Someone told me not to keep it in the heat.

Is this true?


----------



## hsmomof4 (Oct 31, 2008)

If you want to take samples with you, I would have a couple in your purse or something. It gets so hot in the car this time of year.


----------



## Anita Martin (Dec 26, 2007)

I do leave soap in my car, in boxes, but park in the shade in my yard and leave the windows down if it's hot. I think it would be much better in the trunk, but I have horse hoof trimming tools in my trunk and it's yukky there....although I could do better with that. 
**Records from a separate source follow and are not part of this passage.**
-- pv_equiv track=rewrite | github.com/dosatos/algo-playground | dynamic/bitmasking/find_missing_spaces.py | _find
-- ===== SOURCE A (Python) =====
-- def _find(mask, text, vocabulary):
--     result = set()
--     word = ""
--     for j in range(len(text)):  # O(N)
--         word += text[j]
--         if mask & 1 << j:
--             result.add(word)
--             if word not in vocabulary:
--                 return
--             word = ""
--     return result
-- ===== SOURCE B (Python) =====
-- def _find(mask, text, vocabulary):
--     # Two-pass: compute boundary cut positions, slice into words, then validate.
--     boundaries = [j for j in range(len(text)) if mask & (1 << j)]
--     words = []
--     start = 0
--     for j in boundaries:
--         words.append(text[start:j + 1])
--         start = j + 1
--     result = set()
--     for w in words:
--         if w not in vocabulary:
--             return None
--         result.add(w)
--     return result
-- ===== Notes on version B (the rewrite author's own statement) =====
-- stated objective: alternative
-- what changed: Replaces A's single interleaved char-by-char loop (accumulating a word and validating at each set bit) by three separate passes: compute boundary positions from the mask, slice the text into words at those positions, then validate the word list against the vocabulary.
import Mathlib
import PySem

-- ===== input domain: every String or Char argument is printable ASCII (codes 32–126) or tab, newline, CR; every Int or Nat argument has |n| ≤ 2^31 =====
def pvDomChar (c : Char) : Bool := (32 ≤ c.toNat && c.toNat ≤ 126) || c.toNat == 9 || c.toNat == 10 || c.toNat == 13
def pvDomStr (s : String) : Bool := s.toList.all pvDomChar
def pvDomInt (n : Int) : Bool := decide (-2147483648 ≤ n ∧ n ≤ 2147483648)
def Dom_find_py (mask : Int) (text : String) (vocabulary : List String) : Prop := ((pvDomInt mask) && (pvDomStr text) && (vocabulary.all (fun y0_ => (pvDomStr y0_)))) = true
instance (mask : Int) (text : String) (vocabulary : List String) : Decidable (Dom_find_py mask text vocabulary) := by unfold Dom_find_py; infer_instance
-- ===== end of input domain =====

-- ===== PORT A =====
-- B restructures A's single interleaved loop into three separate passes (boundaries, slicing, validation); same cost.
-- A's loop 'for j in range(len(text)): word += text[j]; …' ported as structural recursion over the chars with index j.
def findA_go (mask : Int) (vocab : List String) : List Char → Nat → PySem.Set String → List Char → Option (List String)
  | [], _, result, _ => some result
  | c :: d, j, result, word =>
    let word := word ++ [c]
    if PySem.Int.band mask ((2 : Int) ^ j) ≠ 0 then   -- mask & 1 << j  (1 << j = 2^j)
      let result := PySem.Set.add result (String.mk word)
      if vocab.contains (String.mk word) = false then none
      else findA_go mask vocab d (j + 1) result []
    else findA_go mask vocab d (j + 1) result word

def find_py (mask : Int) (text : String) (vocabulary : List String) : Option (List String) :=
  findA_go mask vocabulary text.toList 0 PySem.Set.empty []

-- ===== PORT B =====
-- words loop: for j in boundaries: words.append(text[start:j+1]); start = j+1
def cutB (cs : List Char) : List Nat → Nat → List String → List String
  | [], _, words => words
  | j :: rest, start, words =>
    cutB cs rest (j + 1) (words ++ [String.mk (PySem.List.slice cs (some (start : Int)) (some ((j : Int) + 1)))])

-- validation pass: for w in words: if w not in vocabulary: return None; result.add(w)
def validateB (vocab : List String) : List String → PySem.Set String → Option (List String)
  | [], result => some result
  | w :: ws, result =>
    if vocab.contains w = false then none
    else validateB vocab ws (PySem.Set.add result w)

def find_py_alt (mask : Int) (text : String) (vocabulary : List String) : Option (List String) :=
  let cs := text.toList
  let boundaries := (List.range cs.length).filter (fun j => decide (PySem.Int.band mask ((2 : Int) ^ j) ≠ 0))
  let words := cutB cs boundaries 0 []
  validateB vocabulary words PySem.Set.empty

-- ===== PRECONDITION & SPEC =====
def Spec_find_py (mask : Int) (text : String) (vocabulary : List String) (out : Option (List String)) : Prop := out = find_py_alt mask text vocabulary
instance (mask : Int) (text : String) (vocabulary : List String) (out : Option (List String)) : Decidable (Spec_find_py mask text vocabulary out) := by unfold Spec_find_py; infer_instance

-- ===== CLAIM (what is proved, stated in full; the proofs are below) =====
def Claim_equal_find_py : Prop := ∀ (mask : Int) (text : String) (vocabulary : List String), Dom_find_py mask text vocabulary → Spec_find_py mask text vocabulary (find_py mask text vocabulary)

-- ===== LEMMAS AND PROOFS =====

-- segments of d (positions starting at s), first one continuing the accumulated word w; trailing partial dropped
def cutRel (mask : Int) : List Char → List Char → Nat → List String
  | _, [], _ => []
  | w, c :: d, s =>
    if PySem.Int.band mask ((2 : Int) ^ s) ≠ 0 then
      String.mk (w ++ [c]) :: cutRel mask [] d (s + 1)
    else cutRel mask (w ++ [c]) d (s + 1)

theorem findA_go_eq_validate (mask : Int) (vocab : List String) :
    ∀ (d : List Char) (s : Nat) (r : PySem.Set String) (w : List Char),
    findA_go mask vocab d s r w = validateB vocab (cutRel mask w d s) r := by
  intro d
  induction d with
  | nil => intro s r w; rfl
  | cons c d ih =>
    intro s r w
    simp only [findA_go, cutRel]
    by_cases hb : PySem.Int.band mask ((2 : Int) ^ s) ≠ 0
    · rw [if_pos hb, if_pos hb]
      simp only [validateB]
      by_cases hv : vocab.contains (String.mk (w ++ [c])) = false
      · rw [if_pos hv, if_pos hv]
      · rw [if_neg hv, if_neg hv, ih]
    · rw [if_neg hb, if_neg hb, ih]

theorem take_snoc_getElem (cs : List Char) (t s : Nat) (ht : t ≤ s) (hs : s < cs.length) :
    (cs.drop t).take (s + 1 - t) = (cs.drop t).take (s - t) ++ [cs[s]] := by
  rw [show s + 1 - t = (s - t) + 1 from by omega, List.take_add_one]
  congr 1
  rw [List.getElem?_drop, show t + (s - t) = s from by omega,
    List.getElem?_eq_getElem hs]
  rfl

theorem cutB_eq_cutRel (mask : Int) (cs : List Char) :
    ∀ (k s start : Nat) (acc : List String), s + k = cs.length → start ≤ s →
    cutB cs ((List.range' s k).filter (fun j => decide (PySem.Int.band mask ((2 : Int) ^ j) ≠ 0))) start acc
      = acc ++ cutRel mask ((cs.drop start).take (s - start)) (cs.drop s) s := by
  intro k
  induction k with
  | zero =>
    intro s start acc hlen _
    have hnil : cs.drop s = [] := List.drop_of_length_le (by omega)
    simp [cutB, hnil, cutRel]
  | succ k ih =>
    intro s start acc hlen hss
    have hs : s < cs.length := by omega
    have hdrop : cs.drop s = cs[s] :: cs.drop (s + 1) := List.drop_eq_getElem_cons hs
    rw [List.range'_succ, List.filter_cons]
    by_cases hb : PySem.Int.band mask ((2 : Int) ^ s) ≠ 0
    · rw [if_pos (by simpa using hb)]
      simp only [cutB]
      rw [ih (s + 1) (s + 1) _ (by omega) (le_refl _)]
      rw [hdrop]
      simp only [cutRel, Nat.sub_self, List.take_zero]
      rw [if_pos hb]
      rw [List.append_assoc]
      congr 2
      rw [show ((s : Int) + 1) = ((s + 1 : Nat) : Int) from by push_cast; ring,
        PySem.List.slice_natCast, take_snoc_getElem cs start s hss hs]
      simp
    · rw [if_neg (by simpa using hb)]
      rw [ih (s + 1) start _ (by omega) (by omega)]
      rw [hdrop]
      simp only [cutRel]
      rw [if_neg hb]
      rw [take_snoc_getElem cs start s hss hs]

-- ===== VERDICT (by name: the statement is the Claim_ definition above) =====
theorem find_py_spec : Claim_equal_find_py := by
  intro mask text vocabulary _
  unfold Spec_find_py find_py find_py_alt
  rw [findA_go_eq_validate]
  congr 1
  have := cutB_eq_cutRel mask text.toList text.toList.length 0 0 [] (by omega) (by omega)
  rw [← List.range_eq_range'] at this
  simpa using this.symm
Also, you can leave soap in a cooler in your car, even wrapping one of those ice packs with a towel and tucking it in the corner of the cooler if it was to get really hot and your car would be parked in the sun. When I sold Mary Kay, that's what we were told to do with the make up. 

Putting your soap in the trunk, in a cooler should be okay.


----------



## adillenal (Feb 6, 2009)

I guess it depends on the soap. I have a bar of OMH that I made 3 years ago using Goat Milk Therapy FO and I have left it in the car all this time just to see what it will do. I smelled it yesterday and it still has a strong scent. Now I have left soap with other suppliers FO's in the car and the scent disappeared. So the answer is. "It depends."


----------



## NubianSoaps.com (Oct 26, 2007)

I always have soap in my truck, I simply make sure it's wrapped and put it into rubbermaid, I keep a tote under my truck back seat. I do have a very nice smelling truck  Vicki


----------



## Anita Martin (Dec 26, 2007)

My car does smell nice too! The soap overpowers the smell of stinky horse feet that drifts up through the trunk. 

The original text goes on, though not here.